May 20  I showed the collection to a number of colleagues. Professor Gillian Morriss-Kay (an embryologist). Dr Helen Skaer (a developmental biologist) and Dr Marco Lee (a clinician). They were all enthusiastic about the idea and they were all put off by the same things - by incidentals that they couldn't place, such as earrings or hairstyles. They commented very much on specific details like this. Perhaps because they were shy of commenting on the wider concept? They each focused on a few drawings that they liked, for aesthetic reasons, I think, or because they were familiar images. They seemed genuinely embarrassed by the boldness of other designs, such as the sperm strapped round the model's thigh with a symbolic coil of mitochondria. Helen and I drew the changing shapes of the developing heart. This kind of interaction is more demanding than I expected. I had thought that this part would be easy, that it would be a relief to be free from the exacting process of science, which is full of checking and refining, but in fact it is harder. If we are to get it right it has to be exact in both an artistic and scientific sense.

August 12  The most wonderful part of the day was seeing how Helen's sketched designs have translated into cloth. The black and red implantation dress is ready, all but the hem. It works so well as a dress. I am amazed.

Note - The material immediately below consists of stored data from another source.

lemma loop_eq (ws : List String) : ∀ (ms : List Int), (5 : Int) ∉ ms →
    ∀ (acc : List String) (cache : PySem.Dict Int String),
    (∀ m v, cache.get? m = some v → v = pvSelect m ws) →
    ms.foldl (fun result i =>
        if i = 1 then result ++ [pvMaxWordA ws]
        else if i = 2 then result ++ [pvMinWordA ws]
        else if i = 3 then result ++ [pvSecondMaxWordA ws]
        else if i = 4 then result ++ [pvSecondMinWordA ws]
        else if i = 5 then result ++ [pvReversedMaxWordA ws]
        else result) acc
      = (ms.foldl (fun (st : PySem.Dict Int String × List String) m =>
          if 1 ≤ m ∧ m ≤ 5 then
            let cache := if (st.1.get? m).isSome then st.1 else st.1.insert m (pvSelect m ws)
            (cache, st.2 ++ [cache.getD m ""])
          else st) (cache, acc)).2 := by
  intro ms
  induction ms with
  | nil => intro _ acc cache _; rfl
  | cons i ms ih =>
    intro h5 acc cache hinv
    have h5' : (5 : Int) ∉ ms := fun h => h5 (List.mem_cons_of_mem _ h)
    have hi5 : i ≠ 5 := fun h => h5 (h ▸ List.mem_cons_self)
    simp only [List.foldl_cons]
    by_cases h1 : i = 1
    · subst h1
      rw [if_pos rfl, if_pos (by norm_num)]
      have e : acc ++ [pvMaxWordA ws]
          = acc ++ [(if (cache.get? 1).isSome then cache
                     else cache.insert 1 (pvSelect 1 ws)).getD 1 ""] := by
        rw [maxWordA_eq, (cacheStep ws cache 1 hinv).1]
      rw [e]
      exact ih h5' _ _ (cacheStep ws cache 1 hinv).2
    by_cases h2 : i = 2
    · subst h2
      rw [if_neg (by norm_num), if_pos rfl, if_pos (by norm_num)]
      have e : acc ++ [pvMinWordA ws]
          = acc ++ [(if (cache.get? 2).isSome then cache
                     else cache.insert 2 (pvSelect 2 ws)).getD 2 ""] := by
        rw [minWordA_eq, (cacheStep ws cache 2 hinv).1]
      rw [e]
      exact ih h5' _ _ (cacheStep ws cache 2 hinv).2
    by_cases h3 : i = 3
    · subst h3
      rw [if_neg (by norm_num), if_neg (by norm_num), if_pos rfl, if_pos (by norm_num)]
      have e : acc ++ [pvSecondMaxWordA ws]
          = acc ++ [(if (cache.get? 3).isSome then cache
                     else cache.insert 3 (pvSelect 3 ws)).getD 3 ""] := by
        rw [secondMaxWordA_eq, (cacheStep ws cache 3 hinv).1]
      rw [e]
      exact ih h5' _ _ (cacheStep ws cache 3 hinv).2
    by_cases h4 : i = 4
    · subst h4
      rw [if_neg (by norm_num), if_neg (by norm_num), if_neg (by norm_num), if_pos rfl,
        if_pos (by norm_num)]
      have e : acc ++ [pvSecondMinWordA ws]
          = acc ++ [(if (cache.get? 4).isSome then cache
                     else cache.insert 4 (pvSelect 4 ws)).getD 4 ""] := by
        rw [secondMinWordA_eq, (cacheStep ws cache 4 hinv).1]
      rw [e]
      exact ih h5' _ _ (cacheStep ws cache 4 hinv).2
    · rw [if_neg h1, if_neg h2, if_neg h3, if_neg h4, if_neg hi5,
        if_neg (by omega : ¬ ((1 : Int) ≤ i ∧ i ≤ 5))]
      exact ih h5' _ _ hinv

-- ===== VERDICT (by name: the statement is the Claim_ definition above) =====
theorem wordOutput_spec : Claim_equal_wordOutput := by
  intro numsWord ws numsMethod ms _ hpre
  unfold Spec_wordOutput wordOutput wordOutput_alt
  exact loop_eq ws ms hpre.1 [] PySem.Dict.empty (by intro m v h; simp [PySem.Dict.get?_empty] at h)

August 16  Surprised and dismayed to learn from Helen that at times she feels she has lost touch with the design process and has been taking "visual dictation". With hindsight we should have spent longer at the early stages, building up Helen's confidence with the sequence of development and with the terminology. I think this is a problem with communicating science; it is believed to be a series of unquestionable facts and non-scientists are afraid to explore it. I had hoped to be a conduit through which she could gain access to a new world.

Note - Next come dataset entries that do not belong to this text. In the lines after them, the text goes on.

-- pv_equiv track=rewrite | github.com/bvarici/TMLR-mixture-DAG | utils.py | find_unshielded_triples
-- ===== SOURCE A (Python) =====
-- def find_unshielded_triples(adjacency_matrix):
--     unshielded_triples = []
--     num_nodes = len(adjacency_matrix)
--
--     for node in range(num_nodes):
--         for u in range(num_nodes):
--             for v in range(num_nodes):
--                 if u != v and adjacency_matrix[u][v] == 0 and adjacency_matrix[node][u] == 1 and adjacency_matrix[node][v] == 1:
--                     unshielded_triples.append((u,node, v))
--
--     return unshielded_triples
-- ===== SOURCE B (Python) =====
-- def find_unshielded_triples(adjacency_matrix):
--     n = len(adjacency_matrix)
--     # neighbor list of each node: columns (in increasing order) holding a 1
--     neighbors = [[j for j in range(n) if adjacency_matrix[i][j] == 1] for i in range(n)]
--     triples = []
--     for node in range(n):
--         nbrs = neighbors[node]
--         for u in nbrs:
--             for v in nbrs:
--                 if u != v and adjacency_matrix[u][v] == 0:
--                     triples.append((u, node, v))
--     return triples
-- ===== Notes on version B (the rewrite author's own statement) =====
-- stated objective: faster
-- what changed: B precomputes each node's neighbor list once and then iterates only over ordered pairs of neighbors of each node (checking non-adjacency), instead of A's triple nested loop over all node/u/v index combinations.
-- outside the precondition, e.g. on find_unshielded_triples([[]]): A returns [], B raises IndexError
import Mathlib
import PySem

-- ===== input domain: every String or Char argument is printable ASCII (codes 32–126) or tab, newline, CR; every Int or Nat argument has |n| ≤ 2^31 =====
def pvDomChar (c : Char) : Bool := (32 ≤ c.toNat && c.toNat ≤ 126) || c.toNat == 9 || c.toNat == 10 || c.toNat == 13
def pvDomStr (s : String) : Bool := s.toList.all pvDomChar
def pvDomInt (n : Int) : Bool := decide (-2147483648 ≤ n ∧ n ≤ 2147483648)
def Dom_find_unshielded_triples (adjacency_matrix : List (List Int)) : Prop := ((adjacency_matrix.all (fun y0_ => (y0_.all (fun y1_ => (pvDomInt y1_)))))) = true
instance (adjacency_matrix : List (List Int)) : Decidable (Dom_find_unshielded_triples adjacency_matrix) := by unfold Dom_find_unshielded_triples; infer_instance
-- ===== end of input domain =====

-- B replaces A's triple loop over all (node,u,v) by precomputed neighbor lists and a loop
-- over ordered neighbor pairs only (objective: faster; same output, same order).

-- shared indexing helper: adjacency_matrix[i][j]; exact on Pre_ (all indices used are in range)
def pvEntry (m : List (List Int)) (i j : Int) : Int :=
  PySem.List.pyGetD (PySem.List.pyGetD m i []) j 0

-- ===== PORT A =====
def find_unshielded_triples (adjacency_matrix : List (List Int)) : List (Int × Int × Int) :=
  let num_nodes : Int := adjacency_matrix.length
  (PySem.List.pyRange 0 num_nodes 1).foldl (fun acc node =>
    (PySem.List.pyRange 0 num_nodes 1).foldl (fun acc u =>
      (PySem.List.pyRange 0 num_nodes 1).foldl (fun acc v =>
        if u ≠ v ∧ pvEntry adjacency_matrix u v = 0 ∧
            pvEntry adjacency_matrix node u = 1 ∧ pvEntry adjacency_matrix node v = 1 then
          acc ++ [(u, node, v)]
        else acc) acc) acc) []

-- ===== PORT B =====
def find_unshielded_triples_alt (adjacency_matrix : List (List Int)) : List (Int × Int × Int) :=
  let n : Int := adjacency_matrix.length
  let neighbors : List (List Int) :=
    (PySem.List.pyRange 0 n 1).map (fun i =>
      (PySem.List.pyRange 0 n 1).filter (fun j => pvEntry adjacency_matrix i j == 1))
  (PySem.List.pyRange 0 n 1).foldl (fun acc node =>
    let nbrs := PySem.List.pyGetD neighbors node []
    nbrs.foldl (fun acc u =>
      nbrs.foldl (fun acc v =>
        if u ≠ v ∧ pvEntry adjacency_matrix u v = 0 then
          acc ++ [(u, node, v)]
        else acc) acc) acc) []

-- ===== PRECONDITION & SPEC =====
-- Pre_ excludes ragged matrices (some row shorter than the matrix): there A either raises
-- IndexError or (only in the degenerate one-row-with-empty-row case, cited in the claim)
-- returns an empty result while B raises IndexError.
def Pre_find_unshielded_triples (adjacency_matrix : List (List Int)) : Prop :=
  ∀ row ∈ adjacency_matrix, adjacency_matrix.length ≤ row.length
instance (adjacency_matrix : List (List Int)) : Decidable (Pre_find_unshielded_triples adjacency_matrix) := by unfold Pre_find_unshielded_triples; infer_instance
def pvWitness_find_unshielded_triples : List (List Int) := [[0, 1, 1], [1, 0, 0], [1, 0, 0]]

def Spec_find_unshielded_triples (adjacency_matrix : List (List Int)) (out : List (Int × Int × Int)) : Prop := out = find_unshielded_triples_alt adjacency_matrix
instance (adjacency_matrix : List (List Int)) (out : List (Int × Int × Int)) : Decidable (Spec_find_unshielded_triples adjacency_matrix out) := by unfold Spec_find_unshielded_triples; infer_instance

-- ===== CLAIM (what is proved, stated in full; the proofs are below) =====
def Claim_equal_find_unshielded_triples : Prop := ∀ (adjacency_matrix : List (List Int)), Dom_find_unshielded_triples adjacency_matrix → Pre_find_unshielded_triples adjacency_matrix → Spec_find_unshielded_triples adjacency_matrix (find_unshielded_triples adjacency_matrix)

-- ===== LEMMAS AND PROOFS =====

theorem pv_flatMap_ite {α β : Type} (l : List α) (p : α → Prop) [DecidablePred p] (f : α → List β) :
    l.flatMap (fun x => if p x then f x else []) = (l.filter (fun x => decide (p x))).flatMap f := by
  induction l with
  | nil => simp
  | cons a t ih => by_cases h : p a <;> simp [h, ih]

theorem pv_inner_eq (m : List (List Int)) (node : Int) :
    (PySem.List.pyRange 0 (m.length : Int) 1).flatMap (fun u =>
      ((PySem.List.pyRange 0 (m.length : Int) 1).filter (fun v =>
        decide (u ≠ v ∧ pvEntry m u v = 0 ∧ pvEntry m node u = 1 ∧ pvEntry m node v = 1))).map
        (fun v => (u, node, v)))
    = ((PySem.List.pyRange 0 (m.length : Int) 1).filter (fun j => pvEntry m node j == 1)).flatMap
        (fun u =>
          (((PySem.List.pyRange 0 (m.length : Int) 1).filter (fun j => pvEntry m node j == 1)).filter
            (fun v => decide (u ≠ v ∧ pvEntry m u v = 0))).map (fun v => (u, node, v))) := by
  have step1 : ∀ u : Int, ((PySem.List.pyRange 0 (m.length : Int) 1).filter (fun v =>
        decide (u ≠ v ∧ pvEntry m u v = 0 ∧ pvEntry m node u = 1 ∧ pvEntry m node v = 1))).map
        (fun v => (u, node, v))
      = if pvEntry m node u = 1 then
          (((PySem.List.pyRange 0 (m.length : Int) 1).filter (fun j => pvEntry m node j == 1)).filter
            (fun v => decide (u ≠ v ∧ pvEntry m u v = 0))).map (fun v => (u, node, v))
        else [] := by
    intro u
    by_cases h : pvEntry m node u = 1
    · simp only [h, if_pos, List.filter_filter]
      apply congrArg
      apply List.filter_congr
      intro v _
      by_cases h4 : pvEntry m node v = 1 <;> by_cases h1 : u = v <;>
        by_cases h2 : pvEntry m u v = 0 <;> simp [h1, h2, h4]
    · simp [h]
  calc (PySem.List.pyRange 0 (m.length : Int) 1).flatMap (fun u =>
      ((PySem.List.pyRange 0 (m.length : Int) 1).filter (fun v =>
        decide (u ≠ v ∧ pvEntry m u v = 0 ∧ pvEntry m node u = 1 ∧ pvEntry m node v = 1))).map
        (fun v => (u, node, v)))
      = (PySem.List.pyRange 0 (m.length : Int) 1).flatMap (fun u =>
          if pvEntry m node u = 1 then
            (((PySem.List.pyRange 0 (m.length : Int) 1).filter (fun j => pvEntry m node j == 1)).filter
              (fun v => decide (u ≠ v ∧ pvEntry m u v = 0))).map (fun v => (u, node, v))
          else []) := by
        exact List.flatMap_congr (fun u _ => step1 u)
    _ = _ := by
        rw [pv_flatMap_ite]
        congr 1

theorem pv_ports_eq (m : List (List Int)) :
    find_unshielded_triples m = find_unshielded_triples_alt m := by
  simp only [find_unshielded_triples, find_unshielded_triples_alt,
    PySem.List.foldl_append_ite, PySem.List.foldl_append_eq_flatMap, List.nil_append]
  apply List.flatMap_congr
  intro node hnode
  rw [PySem.List.mem_pyRange_one] at hnode
  rw [PySem.List.pyGetD_map_pyRange_of_nonneg _ _ _ _ hnode.1 hnode.2]
  exact pv_inner_eq m node

-- ===== VERDICT (by name: the statement is the Claim_ definition above) =====
theorem find_unshielded_triples_spec : Claim_equal_find_unshielded_triples := by
  intro m _ _
  unfold Spec_find_unshielded_triples
  exact pv_ports_eq m


-- flatMap of a guarded body over l = flatMap over the filtered list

August 17  We have reached a real low. I sense Helen is emotionally and physically exhausted, but cannot give up now. I feel a parent-like responsibility for her in one mood and amazed by her in another. Helen's world is all about vulnerability, while science is less personal, buffered by objectivity and better experiments to come. Perhaps that's why I went into it; science is less painful and its substance more tangible. Maybe the project simply doesn't work because it is phoney, pretentious rubbish - or will it bridge a gap?

August 24  Helen has just faxed through the latest version of the heart development sequence. It looks fantastic. She has given the final heart form, sitting on its diaphragm, a set of tail feathers. The whole thing looks like a robin with a read breast. The feathers perfectly balance the rather monstrous heart in front. Helen has made the heart her own.

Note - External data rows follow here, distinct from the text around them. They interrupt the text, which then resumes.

-- pv_equiv track=rewrite | github.com/elektito/finglish | finglish/f2p.py | variations
-- ===== SOURCE A (Python) =====
-- def variations(word):
--     """Create variations of the word based on letter combinations like oo,
-- sh, etc."""
--
--     if len(word) == 1:
--         return [[word[0]]]
--     elif word == 'aa':
--         return [['A']]
--     elif word == 'ee':
--         return [['i']]
--     elif word == 'ei':
--         return [['ei']]
--     elif word in ['oo', 'ou']:
--         return [['u']]
--     elif word == 'kha':
--         return [['kha'], ['kh', 'a']]
--     elif word in ['kh', 'gh', 'ch', 'sh', 'zh', 'ck']:
--         return [[word]]
--     elif word in ["'ee", "'ei"]:
--         return [["'i"]]
--     elif word in ["'oo", "'ou"]:
--         return [["'u"]]
--     elif word in ["a'", "e'", "o'", "i'", "u'", "A'"]:
--         return [[word[0] + "'"]]
--     elif word in ["'a", "'e", "'o", "'i", "'u", "'A"]:
--         return [["'" + word[1]]]
--     elif len(word) == 2 and word[0] == word[1]:
--         return [[word[0]]]
--
--     if word[:2] == 'aa':
--         return [['A'] + i for i in variations(word[2:])]
--     elif word[:2] == 'ee':
--         return [['i'] + i for i in variations(word[2:])]
--     elif word[:2] in ['oo', 'ou']:
--         return [['u'] + i for i in variations(word[2:])]
--     elif word[:3] == 'kha':
--         return \
--             [['kha'] + i for i in variations(word[3:])] + \
--             [['kh', 'a'] + i for i in variations(word[3:])] + \
--             [['k', 'h', 'a'] + i for i in variations(word[3:])]
--     elif word[:2] in ['kh', 'gh', 'ch', 'sh', 'zh', 'ck']:
--         return \
--             [[word[:2]] + i for i in variations(word[2:])] + \
--             [[word[0]] + i for i in variations(word[1:])]
--     elif word[:2] in ["a'", "e'", "o'", "i'", "u'", "A'"]:
--         return [[word[:2]] + i for i in variations(word[2:])]
--     elif word[:3] in ["'ee", "'ei"]:
--         return [["'i"] + i for i in variations(word[3:])]
--     elif word[:3] in ["'oo", "'ou"]:
--         return [["'u"] + i for i in variations(word[3:])]
--     elif word[:2] in ["'a", "'e", "'o", "'i", "'u", "'A"]:
--         return [[word[:2]] + i for i in variations(word[2:])]
--     elif len(word) >= 2 and word[0] == word[1]:
--         return [[word[0]] + i for i in variations(word[2:])]
--     else:
--         return [[word[0]] + i for i in variations(word[1:])]
-- ===== SOURCE B (Python) =====
-- _TERMINALS = {
--     'aa': [['A']], 'ee': [['i']], 'ei': [['ei']], 'oo': [['u']], 'ou': [['u']],
--     'kha': [['kha'], ['kh', 'a']],
--     'kh': [['kh']], 'gh': [['gh']], 'ch': [['ch']], 'sh': [['sh']], 'zh': [['zh']], 'ck': [['ck']],
--     "'ee": [["'i"]], "'ei": [["'i"]], "'oo": [["'u"]], "'ou": [["'u"]],
--     "a'": [["a'"]], "e'": [["e'"]], "o'": [["o'"]], "i'": [["i'"]], "u'": [["u'"]], "A'": [["A'"]],
--     "'a": [["'a"]], "'e": [["'e"]], "'o": [["'o"]], "'i": [["'i"]], "'u": [["'u"]], "'A": [["'A"]],
-- }
--
-- _PREFIX_RULES = [
--     ('aa', [(['A'], 2)]),
--     ('ee', [(['i'], 2)]),
--     ('oo', [(['u'], 2)]),
--     ('ou', [(['u'], 2)]),
--     ('kha', [(['kha'], 3), (['kh', 'a'], 3), (['k', 'h', 'a'], 3)]),
--     ('kh', [(['kh'], 2), (['k'], 1)]),
--     ('gh', [(['gh'], 2), (['g'], 1)]),
--     ('ch', [(['ch'], 2), (['c'], 1)]),
--     ('sh', [(['sh'], 2), (['s'], 1)]),
--     ('zh', [(['zh'], 2), (['z'], 1)]),
--     ('ck', [(['ck'], 2), (['c'], 1)]),
--     ("a'", [(["a'"], 2)]), ("e'", [(["e'"], 2)]), ("o'", [(["o'"], 2)]),
--     ("i'", [(["i'"], 2)]), ("u'", [(["u'"], 2)]), ("A'", [(["A'"], 2)]),
--     ("'ee", [(["'i"], 3)]),
--     ("'ei", [(["'i"], 3)]),
--     ("'oo", [(["'u"], 3)]),
--     ("'ou", [(["'u"], 3)]),
--     ("'a", [(["'a"], 2)]), ("'e", [(["'e"], 2)]), ("'o", [(["'o"], 2)]),
--     ("'i", [(["'i"], 2)]), ("'u", [(["'u"], 2)]), ("'A", [(["'A"], 2)]),
-- ]
--
--
-- def _terminal(head, m):
--     """Variants of a terminal suffix (head = its first 3 chars, m = its
--     length), or None if the suffix is not terminal."""
--     if m == 1:
--         return [[head]]
--     if m <= 3:
--         r = _TERMINALS.get(head)
--         if r is not None:
--             return r
--     if m == 2 and head[0] == head[1]:
--         return [[head[0]]]
--     return None
--
--
-- def _moves(head):
--     """First matching (tokens, advance) options for a non-terminal suffix."""
--     for pat, opts in _PREFIX_RULES:
--         if head.startswith(pat):
--             return opts
--     if head[0] == head[1]:
--         return [([head[0]], 2)]
--     return [([head[0]], 1)]
--
--
-- def variations(word):
--     """Create variations of the word based on letter combinations like oo,
-- sh, etc."""
--     n = len(word)
--     # res[i] = variations of word[i:], filled right to left; each suffix is
--     # solved exactly once and its (read-only) result shared by all callers.
--     res = [None] * (n + 1)
--     for i in range(n - 1, -1, -1):
--         head = word[i:i + 3]
--         t = _terminal(head, n - i)
--         if t is not None:
--             res[i] = t
--         else:
--             res[i] = [toks + tail
--                       for toks, adv in _moves(head)
--                       for tail in res[i + adv]]
--     return res[0]
-- ===== Notes on version B (the rewrite author's own statement) =====
-- stated objective: alternative
-- what changed: Replaces A's naive recursion and hard-coded elif chains by a table-driven bottom-up dynamic program: the letter-combination rules become data (a terminal dict and an ordered prefix-rule list scanned by a generic matcher), and a single right-to-left pass computes res[i] = variations(word[i:]) once per suffix, sharing results instead of re-solving suffixes at every branching call.
import Mathlib
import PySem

September 4  A smile from Helen as we part in the Tube beneath Baker Street quashes my anxieties. She has found so many ways of expressing herself through the project that it must surely work - at least in terms of fashion.

Helen’s Story

August 12  Kate came down to look at the collection's progress. She seemed interested in my work environment, and in a joint interview made her first-ever verbal observation of my little world. She seemed pleasantly surprised at the similarities between how a lab is run and a workroom. In the past I imagine that her perceptions of my professional life have been based on the image the fashion industry can't help but perpetuate - all glamour, kisses and hysterics. What she saw was that there is order, precision, trust, a shared vision and a lot of hard work.

September 11  A photo shoot, six months of experimentation come together. This is the first opportunity I have had to stand back and see the work as others might. It's a good time to consider whether you've pulled it off or not, as it's too late to do anything about it if you haven't. The model is so important. She can embody the first thought you had, with Lana, she began to look uncannily like my first sketches all those months ago. The shoot also marks the time when you have to let go, when the judgement and criticism starts on whether science and art, or in this case fashion, have anything valid to say to each other. I think we are still in the process of finding out: we haven't finished with each other yet.